Le Premier ministre a également déclaré que le gouvernement préparait une nouvelle loi pour le rapatriement digne et efficace des immigrants sans papiers, renforçant ainsi l'idée qu'ils « rétablissent l'ordre » face au « chaos précédent ».
Mais lorsqu'il s'agit de Salazar – ou de l'idée que dictature ne rime pas avec corruption – Luís Montenegro répond : « La dictature elle-même corrompt la liberté, et la dictature ne lutte pas contre la corruption. La dictature est la corruption incarnée. »
Le nationalisme façonne la nation.
« Le nationalisme a servi à mobiliser les populations, à consolider les États et à créer un sentiment d’appartenance, notamment au sein des classes moyennes et ouvrières au XIXe siècle. » Ces mots ont été écrits par Eric Hobsbawm – l’un des historiens les plus influents du XXe siècle, marxiste jusqu’à la fin – qui considérait le nationalisme avant tout comme un phénomène historique moderne, lié à l’émergence de l’État-nation et aux transformations socio-économiques du XIXe siècle.
Pour revenir au XXIe siècle, il n'est pas difficile de retrouver ce discours chez André Ventura, et maintenant aussi au sein du gouvernement et du PSD, qui font tout leur possible pour détourner l'électorat qui fuit vers l'extrême droite.
Aujourd'hui, comme dans les années 1930 et peu après la Grande Dépression de 1929, la perte de crédibilité des démocraties libérales a ouvert la voie à des régimes autoritaires promettant ordre et solutions rapides : le fascisme en Italie, le nazisme en Allemagne, le franquisme en Espagne et le salazarisme au Portugal. La démocratie libérale s'est avérée incapable de répondre à la crise.
Le désenchantement et l'insécurité existentielle n'ont été surpassés que par la Seconde Guerre mondiale, qui a débuté en Europe et s'est propagée au monde entier.
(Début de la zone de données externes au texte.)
-- pv_equiv track=rewrite | github.com/valentino-saitz-optris/svgpathfix | fix_path.py | split_into_subpaths
-- ===== SOURCE A (Python) =====
-- def split_into_subpaths(cmds):
--     subpaths, current = [], []
--     for cmd, args in cmds:
--         if cmd in ('M', 'm') and current:
--             subpaths.append(current)
--             current = []
--         current.append((cmd, args))
--     if current:
--         subpaths.append(current)
--     return subpaths
-- ===== SOURCE B (Python) =====
-- def split_into_subpaths(cmds):
--     # Recursive slice-by-slice: take the head, collect following non-move
--     # commands as the body, recurse on the remainder.
--     if not cmds:
--         return []
--     head, rest = cmds[0], cmds[1:]
--     body = []
--     for cmd_args in rest:
--         if cmd_args[0] in ('M', 'm'):
--             break
--         body.append(cmd_args)
--     return [[head] + body] + split_into_subpaths(rest[len(body):])
-- ===== Notes on version B (the rewrite author's own statement) =====
-- stated objective: alternative
-- what changed: Replaces the single accumulator loop (current list flushed at each move command) by a recursive decomposition that peels one complete subpath at a time: take the head command, collect the following non-move commands, and recurse on the remainder.
import Mathlib
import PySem

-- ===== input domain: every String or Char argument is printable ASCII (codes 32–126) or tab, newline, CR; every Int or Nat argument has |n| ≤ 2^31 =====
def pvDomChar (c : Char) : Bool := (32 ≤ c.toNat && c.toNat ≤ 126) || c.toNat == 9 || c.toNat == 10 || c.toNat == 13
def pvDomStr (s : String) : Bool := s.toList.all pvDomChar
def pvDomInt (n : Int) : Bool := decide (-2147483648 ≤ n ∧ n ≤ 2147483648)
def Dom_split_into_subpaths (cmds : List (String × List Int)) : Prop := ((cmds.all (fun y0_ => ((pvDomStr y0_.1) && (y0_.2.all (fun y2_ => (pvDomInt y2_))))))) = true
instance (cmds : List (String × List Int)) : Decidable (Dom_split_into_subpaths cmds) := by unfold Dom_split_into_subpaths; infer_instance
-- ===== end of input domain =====

-- B peels one complete subpath per recursive call instead of A's accumulator loop; same cost (objective: alternative).

-- ===== PORT A =====
-- the body of A's for-loop, one step over the state (subpaths, current)
def pvStepA (acc : List (List (String × List Int)) × List (String × List Int))
    (ca : String × List Int) : List (List (String × List Int)) × List (String × List Int) :=
  if (ca.1 == "M" || ca.1 == "m") && !acc.2.isEmpty then
    (acc.1 ++ [acc.2], [] ++ [ca])
  else
    (acc.1, acc.2 ++ [ca])

def split_into_subpaths (cmds : List (String × List Int)) : List (List (String × List Int)) :=
  let st := cmds.foldl pvStepA ([], [])
  if !st.2.isEmpty then st.1 ++ [st.2] else st.1

-- ===== PORT B =====
-- Source B's for/break loop collecting the body of the first subpath
def pvBody (rest : List (String × List Int)) : List (String × List Int) :=
  match rest with
  | [] => []
  | ca :: xs => if ca.1 == "M" || ca.1 == "m" then [] else ca :: pvBody xs

def split_into_subpaths_alt (cmds : List (String × List Int)) : List (List (String × List Int)) :=
  match cmds with
  | [] => []
  | head :: rest =>
    let body := pvBody rest
    ([head] ++ body) :: split_into_subpaths_alt (rest.drop body.length)
termination_by cmds.length
decreasing_by
  simp only [List.length_cons, List.length_drop]
  omega

-- ===== PRECONDITION & SPEC =====
def Spec_split_into_subpaths (cmds : List (String × List Int)) (out : List (List (String × List Int))) : Prop := out = split_into_subpaths_alt cmds
instance (cmds : List (String × List Int)) (out : List (List (String × List Int))) : Decidable (Spec_split_into_subpaths cmds out) := by unfold Spec_split_into_subpaths; infer_instance

-- ===== CLAIM (what is proved, stated in full; the proofs are below) =====
def Claim_equal_split_into_subpaths : Prop := ∀ (cmds : List (String × List Int)), Dom_split_into_subpaths cmds → Spec_split_into_subpaths cmds (split_into_subpaths cmds)

-- ===== LEMMAS AND PROOFS =====

theorem pvAlt_nil : split_into_subpaths_alt [] = [] := by
  rw [split_into_subpaths_alt]

theorem pvAlt_cons (head : String × List Int) (rest : List (String × List Int)) :
    split_into_subpaths_alt (head :: rest) =
      ([head] ++ pvBody rest) :: split_into_subpaths_alt (rest.drop (pvBody rest).length) := by
  rw [split_into_subpaths_alt]

-- finalize step of A
def pvFin (st : List (List (String × List Int)) × List (String × List Int)) : List (List (String × List Int)) :=
  if !st.2.isEmpty then st.1 ++ [st.2] else st.1

theorem pvLoop (cmds : List (String × List Int)) :
    ∀ (subpaths : List (List (String × List Int))) (current : List (String × List Int)),
      current ≠ [] →
      pvFin (cmds.foldl pvStepA (subpaths, current)) =
      subpaths ++ (current ++ pvBody cmds) :: split_into_subpaths_alt (cmds.drop (pvBody cmds).length) := by
  induction cmds with
  | nil =>
    intro subpaths current hc
    simp [pvFin, pvBody, hc, pvAlt_nil]
  | cons ca xs ih =>
    intro subpaths current hc
    have hne : current.isEmpty = false := by simpa using hc
    by_cases hm : (ca.1 == "M" || ca.1 == "m") = true
    · rw [List.foldl_cons,
        show pvStepA (subpaths, current) ca = (subpaths ++ [current], [] ++ [ca]) by
          simp [pvStepA, hm, hne],
        ih (subpaths ++ [current]) ([] ++ [ca]) (by simp)]
      rw [show pvBody (ca :: xs) = [] by simp [pvBody, hm]]
      simp [pvAlt_cons]
    · rw [List.foldl_cons,
        show pvStepA (subpaths, current) ca = (subpaths, current ++ [ca]) by
          simp [pvStepA, hm],
        ih subpaths (current ++ [ca]) (by simp)]
      rw [show pvBody (ca :: xs) = ca :: pvBody xs by simp [pvBody, hm]]
      simp

-- ===== VERDICT (by name: the statement is the Claim_ definition above) =====
theorem split_into_subpaths_spec : Claim_equal_split_into_subpaths := by
  intro cmds _
  unfold Spec_split_into_subpaths split_into_subpaths
  cases cmds with
  | nil => simp [pvAlt_nil]
  | cons ca xs =>
    show pvFin (List.foldl pvStepA (pvStepA ([], []) ca) xs) = _
    rw [show pvStepA ([], []) ca = ([], [ca]) by simp [pvStepA]]
    rw [pvLoop xs [] [ca] (by simp), pvAlt_cons]
    simp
Auparavant, Winston Churchill était le seul à dénoncer le danger que représentait Hitler, à une époque où l'aristocratie anglaise – à laquelle il appartenait lui-même – prenait le thé avec le régime nazi.
Et c’est là que nous retrouvons le candidat à la présidence, Henrique Gouveia e Melo, et un discours qui s’est radicalisé en réponse au discours radical d’un autre candidat : André Ventura.
Le contexte n'est pas le même, mais on perçoit des échos de la crise des années 1930 : inégalités et précarité croissantes, méfiance envers les institutions démocratiques et sentiment que les gouvernements et les partis traditionnels sont déconnectés des citoyens. Tout cela ouvre la voie au populisme, qui promet de « redonner le pouvoir au peuple ». Et il est clair que, parmi tous les dirigeants actuels, Ventura est celui qui comprend le mieux – ou exploite le mieux – la frustration populaire.
Voici venu le temps des élections présidentielles. Et c'est dans ce contexte qu'il faut combattre André Ventura. Gouveia e Melo, « l'Amiral », s'est avancé sans crainte des mots.